Die ersten Sitzungen fanden an der Wörthstraße statt, den Vorsitz übernahm damals Schneidermeister Wilhelm Hoever. 1879 wurde er von Josef Borgartz abgelöst. Der Inhaber der Gaststätte Wanheimer Straße/Ecke Fischerstraße machte seine Kneipe zum Vereinslokal. In einer Satzung aus dem Jahr 1890 steht geschrieben: „Der Hochfeld-Wanheimerorter Bürgerverein, soll dem Gemeinwohl und den Interessen der Bürgerschaft dienen.“ Ebenso wurde geregelt, dass sich alle Mitglieder am ersten Mittwoch im Monat treffen. „Die Wahl des Gesellschaftlocal findet jährlich mit der Vorstandswahl statt“, heißt es in Paragraph zehn.

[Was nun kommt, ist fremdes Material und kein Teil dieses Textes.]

-- pv_equiv track=rewrite | github.com/VShah2312/Python_Portfolio | Python + DSA Course/Assignments/Week 2/Assignment-5/Q4.py | pattern_w
-- ===== SOURCE A (Python) =====
-- def pattern_w(x: int, n: int) -> float | str:
--     if x < 0 or n <= 0:
--         return "Enter a valid numbers."
--     i = 1
--     sum = 0
--     string = " "
--     while i <= n:
--         if (-1) ** i == -1:
--             string = string + (str(x) + "^" + str(2 * i - 1) + " - ")
--         else:
--             string = string + (str(x) + "^" + str(2 * i - 1) + " + ")
--         sum = sum + (x ** (2 * i - 1)) * ((-1) ** (i + 1))
--         i += 1
--     return f"{string[:-2]}= {sum}"
-- ===== SOURCE B (Python) =====
-- def pattern_w(x: int, n: int) -> float | str:
--     if x < 0 or n <= 0:
--         return "Enter a valid numbers."
--     body = "".join(
--         ("" if i == 0 else (" - " if i % 2 == 1 else " + ")) + str(x) + "^" + str(2 * i + 1)
--         for i in range(n)
--     )
--     total = x * (1 - (-(x * x)) ** n) // (1 + x * x)
--     return f" {body} = {total}"
-- ===== Notes on version B (the rewrite author's own statement) =====
-- stated objective: faster
-- what changed: B builds the display string by joining per-term pieces instead of repeatedly re-concatenating an accumulator, and replaces the loop's running alternating power sum (one big-int exponentiation per term) with the closed-form geometric-series value x*(1-(-x**2)**n)//(1+x**2).
import Mathlib
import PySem

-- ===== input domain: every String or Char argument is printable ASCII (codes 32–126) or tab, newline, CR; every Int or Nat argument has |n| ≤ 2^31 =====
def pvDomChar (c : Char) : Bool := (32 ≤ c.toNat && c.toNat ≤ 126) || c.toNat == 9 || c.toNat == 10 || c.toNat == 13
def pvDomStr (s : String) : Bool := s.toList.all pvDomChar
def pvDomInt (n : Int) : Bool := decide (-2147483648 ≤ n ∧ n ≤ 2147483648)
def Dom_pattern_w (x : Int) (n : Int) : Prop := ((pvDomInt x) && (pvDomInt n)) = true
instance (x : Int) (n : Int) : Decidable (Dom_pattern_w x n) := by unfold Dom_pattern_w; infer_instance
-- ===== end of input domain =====

-- B joins per-term pieces instead of accumulating a string through a while loop, and replaces the
-- running alternating sum with the closed-form geometric-series value x*(1-(-x^2)^n)//(1+x^2)
-- (objective: alternative decomposition producing the identical output).

-- ===== PORT A =====
-- Python '**' occurs only with exponent ≥ 1 inside the loop; ported exactly as '^ e.toNat'.
def pattern_w (x : Int) (n : Int) : String :=
  if x < 0 || n ≤ 0 then "Enter a valid numbers."
  else
    let r := (PySem.List.pyRange 1 (n + 1)).foldl
      (fun (st : String × Int) i =>
        (if (-1 : Int) ^ i.toNat == -1 then
           st.1 ++ (PySem.Int.toStr x ++ "^" ++ PySem.Int.toStr (2 * i - 1) ++ " - ")
         else
           st.1 ++ (PySem.Int.toStr x ++ "^" ++ PySem.Int.toStr (2 * i - 1) ++ " + "),
         st.2 + x ^ (2 * i - 1).toNat * (-1 : Int) ^ (i + 1).toNat)) (" ", 0)
    PySem.Str.slice r.1 none (some (-2)) ++ "= " ++ PySem.Int.toStr r.2

-- ===== PORT B =====
-- Python '**' occurs only with exponent n ≥ 1 here; ported exactly as '^ n.toNat'.
def pattern_w_alt (x : Int) (n : Int) : String :=
  if x < 0 || n ≤ 0 then "Enter a valid numbers."
  else
    let body := PySem.Str.join ""
      ((PySem.List.pyRange 0 n).map (fun i =>
        (if i == 0 then "" else if PySem.Int.mod i 2 == 1 then " - " else " + ")
        ++ PySem.Int.toStr x ++ "^" ++ PySem.Int.toStr (2 * i + 1)))
    let total := PySem.Int.floordiv (x * (1 - (-(x * x)) ^ n.toNat)) (1 + x * x)
    " " ++ body ++ " = " ++ PySem.Int.toStr total

-- ===== PRECONDITION & SPEC =====
def Spec_pattern_w (x : Int) (n : Int) (out : String) : Prop := out = pattern_w_alt x n
instance (x : Int) (n : Int) (out : String) : Decidable (Spec_pattern_w x n out) := by unfold Spec_pattern_w; infer_instance

-- ===== CLAIM (what is proved, stated in full; the proofs are below) =====
def Claim_equal_pattern_w : Prop := ∀ (x : Int) (n : Int), Dom_pattern_w x n → Spec_pattern_w x n (pattern_w x n)

-- ===== LEMMAS AND PROOFS =====

-- proof-only names for the two programs' inner computations (identical text to the ports)
def pvLoopA (x : Int) (n : Int) : String × Int :=
  (PySem.List.pyRange 1 (n + 1)).foldl
    (fun (st : String × Int) i =>
      (if (-1 : Int) ^ i.toNat == -1 then
         st.1 ++ (PySem.Int.toStr x ++ "^" ++ PySem.Int.toStr (2 * i - 1) ++ " - ")
       else
         st.1 ++ (PySem.Int.toStr x ++ "^" ++ PySem.Int.toStr (2 * i - 1) ++ " + "),
       st.2 + x ^ (2 * i - 1).toNat * (-1 : Int) ^ (i + 1).toNat)) (" ", 0)

def pvBodyB (x : Int) (n : Int) : String :=
  PySem.Str.join ""
    ((PySem.List.pyRange 0 n).map (fun i =>
      (if i == 0 then "" else if PySem.Int.mod i 2 == 1 then " - " else " + ")
      ++ PySem.Int.toStr x ++ "^" ++ PySem.Int.toStr (2 * i + 1)))

def pvSep (m : Nat) : String := if m % 2 = 1 then " - " else " + "

theorem pattern_w_eval (x n : Int) (h : (x < 0 || n ≤ 0) = false) :
    pattern_w x n
      = PySem.Str.slice (pvLoopA x n).1 none (some (-2)) ++ "= " ++ PySem.Int.toStr (pvLoopA x n).2 := by
  unfold pattern_w pvLoopA
  rw [h]
  rfl

theorem pattern_w_alt_eval (x n : Int) (h : (x < 0 || n ≤ 0) = false) :
    pattern_w_alt x n
      = " " ++ pvBodyB x n ++ " = "
        ++ PySem.Int.toStr (PySem.Int.floordiv (x * (1 - (-(x * x)) ^ n.toNat)) (1 + x * x)) := by
  unfold pattern_w_alt pvBodyB
  rw [h]
  rfl

theorem pvJoinNil_append_singleton (l : List (List Char)) (a : List Char) :
    PySem.Chars.join [] (l ++ [a]) = PySem.Chars.join [] l ++ a := by
  induction l with
  | nil => simp [PySem.Chars.join_nil, PySem.Chars.join_singleton]
  | cons p t ih =>
    cases t with
    | nil => simp [PySem.Chars.join_singleton, PySem.Chars.join_cons_cons]
    | cons q r =>
      rw [List.cons_append, PySem.Chars.join_cons_cons, List.cons_append,
        PySem.Chars.join_cons_cons, ← List.cons_append, ih]
      simp

theorem pvMod_natCast_two (m : Nat) : PySem.Int.mod (m : Int) 2 = ((m % 2 : Nat) : Int) := by
  unfold PySem.Int.mod
  rw [Int.fmod_eq_emod]
  have h : ((2:Int) ∣ (m:Int)) ∨ ¬ ((2:Int) ∣ (m:Int)) := em _
  simp only [show ((0:Int) ≤ 2 ∨ (2:Int) ∣ (m:Int)) = True from by simp, if_true]
  omega

theorem pvBodyB_succ (x : Int) (m : Nat) (hm : 1 ≤ m) :
    pvBodyB x ((m : Int) + 1)
      = pvBodyB x (m : Int) ++ pvSep m ++ (PySem.Int.toStr x ++ "^" ++ PySem.Int.toStr (2 * (m : Int) + 1)) := by
  unfold pvBodyB pvSep
  rw [PySem.List.pyRange_one_succ_right (by omega : (0:Int) ≤ (m : Int)), List.map_append]
  apply String.ext
  simp only [PySem.Str.toList_join, List.map_append, List.map_cons, List.map_nil,
    String.toList_append]
  rw [show ("" : String).toList = [] from rfl, pvJoinNil_append_singleton]
  have h0 : ((m : Int) == 0) = false := by simp; omega
  rw [h0, pvMod_natCast_two]
  rcases Nat.even_or_odd m with he | ho
  · have h1 : m % 2 = 0 := Nat.even_iff.mp he
    simp [h1]
  · have h1 : m % 2 = 1 := Nat.odd_iff.mp ho
    simp [h1]

theorem pvLoop_main (x : Int) (m : Nat) (hm : 1 ≤ m) :
    (pvLoopA x (m : Int)).1 = " " ++ pvBodyB x (m : Int) ++ pvSep m ∧
    (pvLoopA x (m : Int)).2 * (1 + x * x) = x * (1 - (-(x * x)) ^ m) := by
  induction m, hm using Nat.le_induction with
  | base =>
    unfold pvLoopA pvBodyB pvSep
    rw [show (((1:Nat)):Int) = 1 from by norm_num]
    have hrA : PySem.List.pyRange (1:Int) (1 + 1) = [1] := by
      rw [PySem.List.pyRange_one_cons (by omega), PySem.List.pyRange_one_eq_nil (by omega)]
    have hrB : PySem.List.pyRange (0:Int) 1 = [0] := by
      rw [PySem.List.pyRange_one_cons (by omega), PySem.List.pyRange_one_eq_nil (by omega)]
    rw [hrA, hrB]
    simp only [List.foldl_cons, List.foldl_nil, List.map_cons, List.map_nil]
    constructor
    · norm_num
      apply String.ext
      simp [PySem.Str.toList_join, PySem.Chars.join_singleton]
    · rw [show ((2 * (1:Int) - 1)).toNat = 1 from by decide,
        show (((1:Int) + 1)).toNat = 2 from by decide]
      ring
  | succ m hm ih =>
    obtain ⟨ih1, ih2⟩ := ih
    have hrange : PySem.List.pyRange 1 (((m + 1 : Nat) : Int) + 1)
        = PySem.List.pyRange 1 ((m : Int) + 1) ++ [(m : Int) + 1] := by
      push_cast
      exact PySem.List.pyRange_one_succ_right (by omega)
    have hLA : pvLoopA x ((m + 1 : Nat) : Int)
        = ((if (-1 : Int) ^ ((m : Int) + 1).toNat == -1 then
             (pvLoopA x (m : Int)).1 ++ (PySem.Int.toStr x ++ "^" ++ PySem.Int.toStr (2 * ((m : Int) + 1) - 1) ++ " - ")
           else
             (pvLoopA x (m : Int)).1 ++ (PySem.Int.toStr x ++ "^" ++ PySem.Int.toStr (2 * ((m : Int) + 1) - 1) ++ " + ")),
           (pvLoopA x (m : Int)).2 + x ^ (2 * ((m : Int) + 1) - 1).toNat * (-1 : Int) ^ (((m : Int) + 1) + 1).toNat) := by
      unfold pvLoopA
      rw [hrange, List.foldl_append]
      simp
    have harg : 2 * ((m : Int) + 1) - 1 = 2 * (m : Int) + 1 := by ring
    have hbody : pvBodyB x ((m + 1 : Nat) : Int)
        = pvBodyB x (m : Int) ++ pvSep m ++ (PySem.Int.toStr x ++ "^" ++ PySem.Int.toStr (2 * (m : Int) + 1)) := by
      rw [show ((m + 1 : Nat) : Int) = (m : Int) + 1 from by push_cast; ring]
      exact pvBodyB_succ x m hm
    constructor
    · rw [hLA]
      dsimp only
      rw [harg, hbody]
      rcases Nat.even_or_odd m with he | ho
      · have hpow : ((-1 : Int) ^ ((m : Int) + 1).toNat == -1) = true := by
          rw [show ((m : Int) + 1).toNat = m + 1 from by omega, Odd.neg_one_pow (Even.add_one he)]
          simp
        rw [hpow]
        simp only [if_true]
        rw [ih1]
        unfold pvSep
        have h1 : m % 2 = 0 := Nat.even_iff.mp he
        rw [if_neg (by omega : ¬ m % 2 = 1), if_pos (by omega : (m + 1) % 2 = 1)]
        apply String.ext
        simp
      · have hpow : ((-1 : Int) ^ ((m : Int) + 1).toNat == -1) = false := by
          rw [show ((m : Int) + 1).toNat = m + 1 from by omega, Even.neg_one_pow (Odd.add_one ho)]
          decide
        rw [hpow]
        simp only [Bool.false_eq_true, if_false]
        rw [ih1]
        unfold pvSep
        have h1 : m % 2 = 1 := Nat.odd_iff.mp ho
        rw [if_pos h1, if_neg (by omega : ¬ (m + 1) % 2 = 1)]
        apply String.ext
        simp
    · rw [hLA]
      dsimp only
      rw [harg]
      rw [show (2 * (m : Int) + 1).toNat = 2 * m + 1 from by omega,
        show (((m : Int) + 1) + 1).toNat = m + 2 from by omega]
      have h4 : x ^ (2 * m + 1) = (x * x) ^ m * x := by
        have hx : x * x = x ^ 2 := (sq x).symm
        rw [hx, ← pow_mul, ← pow_succ]
      have h3 : (-(x * x)) ^ m = (-1 : Int) ^ m * (x * x) ^ m := by
        rw [neg_pow]
      have h5 : (-1 : Int) ^ (m + 2) = (-1) ^ m := by
        rw [pow_add]
        norm_num
      have h2 : (-(x * x)) ^ (m + 1) = ((-1 : Int) ^ m * (x * x) ^ m) * (-(x * x)) := by
        rw [pow_succ, h3]
      rw [h3] at ih2
      rw [h2, h4, h5]
      linear_combination ih2

theorem pvSlice_drop2 (L : List Char) (a b c : Char) :
    PySem.List.slice (L ++ [a, b, c]) none (some (-2)) = L ++ [a] := by
  rw [PySem.List.slice_to_neg_ofNat _ 2 (by omega)]
  have h : (L ++ [a, b, c]).length - 2 = L.length + 1 := by simp
  rw [h, List.take_append]
  simp

theorem pvStitch (bdy tail : String) (c : Char) :
    PySem.Str.slice (" " ++ bdy ++ String.ofList [' ', c, ' ']) none (some (-2)) ++ "= " ++ tail
      = " " ++ bdy ++ " = " ++ tail := by
  apply String.ext
  simp only [String.toList_append, PySem.Str.toList_slice, PySem.Chars.slice_eq_listSlice,
    String.toList_ofList]
  rw [pvSlice_drop2]
  rw [show ("= " : String).toList = ['=', ' '] from by decide,
    show (" = " : String).toList = [' ', '=', ' '] from by decide,
    show (" " : String).toList = [' '] from by decide]
  simp

-- ===== VERDICT (by name: the statement is the Claim_ definition above) =====
theorem pattern_w_spec : Claim_equal_pattern_w := by
  intro x n _hd
  unfold Spec_pattern_w
  by_cases h : (x < 0 || n ≤ 0) = true
  · unfold pattern_w pattern_w_alt
    rw [h]
    simp
  · have h' : (x < 0 || n ≤ 0) = false := by simpa using h
    rw [pattern_w_eval x n h', pattern_w_alt_eval x n h']
    have hx : 0 ≤ x := by
      rcases Bool.or_eq_false_iff.mp h' with ⟨ha, _⟩
      simpa using of_decide_eq_false ha
    have hn : 1 ≤ n := by
      rcases Bool.or_eq_false_iff.mp h' with ⟨_, hb⟩
      have := of_decide_eq_false hb
      omega
    have hcast : n = ((n.toNat : Nat) : Int) := by omega
    have hm1 : 1 ≤ n.toNat := by omega
    obtain ⟨h1, h2⟩ := pvLoop_main x n.toNat hm1
    rw [hcast, h1]
    rw [show (((n.toNat : Nat) : Int)).toNat = n.toNat from by omega]
    have hne : (1 + x * x) ≠ 0 := by nlinarith [mul_self_nonneg x]
    have hdiv : PySem.Int.floordiv (x * (1 - (-(x * x)) ^ n.toNat)) (1 + x * x)
        = (pvLoopA x ((n.toNat : Nat) : Int)).2 := by
      rw [← h2]
      unfold PySem.Int.floordiv
      exact Int.mul_fdiv_cancel _ hne
    rw [hdiv]
    unfold pvSep
    rcases Nat.even_or_odd n.toNat with he | ho
    · rw [if_neg (by omega ∘ fun h => h ▸ Nat.even_iff.mp he : ¬ n.toNat % 2 = 1)]
      rw [show (" + " : String) = String.ofList [' ', '+', ' '] from rfl]
      exact pvStitch _ _ '+'
    · rw [if_pos (Nat.odd_iff.mp ho)]
      rw [show (" - " : String) = String.ofList [' ', '-', ' '] from rfl]
      exact pvStitch _ _ '-'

Erster großer Einschnitt in die Vereinsaktivitäten war der Erste Weltkrieg. Das Vereinsleben ruhte bis 1925. In unsicheren Zeiten trauten sich die Bürger abends nicht auf die Straße. Vereinsunterlagen aus der Zeit bis 1921 fielen Plünderungen des Vereinslokals durch Spartakisten zum Opfer. Bis zum Ausbruch des Zweiten Weltkriegs wirkte der Bürgerverein an vielen Entscheidungen mit – etwa bei der Linienführung der Straßenbahn. 1934 enden die Aktivitäten und werden erst 1948 vom Eisenwarenhändler Adolf Bonn wieder aufgenommen. Eine Blütezeit erlebt der Bürgerverein in den 1970er Jahren.

In diese Zeit fällt der Ausbau der Fischerstraße zur Fußgängerzone. Zudem folgt auch der Brückenschlag über den Kultushafen. Die nachfolgenden Vorsitzenden Hans Driesen, Karlheinz Oehlhof und Kurt Schriedels bleiben jeweils viele Jahre Vorsitzende. Seit 2002 ist Werner Halverkamps am Ruder. „Die leeren Stadtkassen haben leider Verbesserungen für die Bewohner von Wanheimerort in den vergangenen Jahren erschwert“, bedauert er.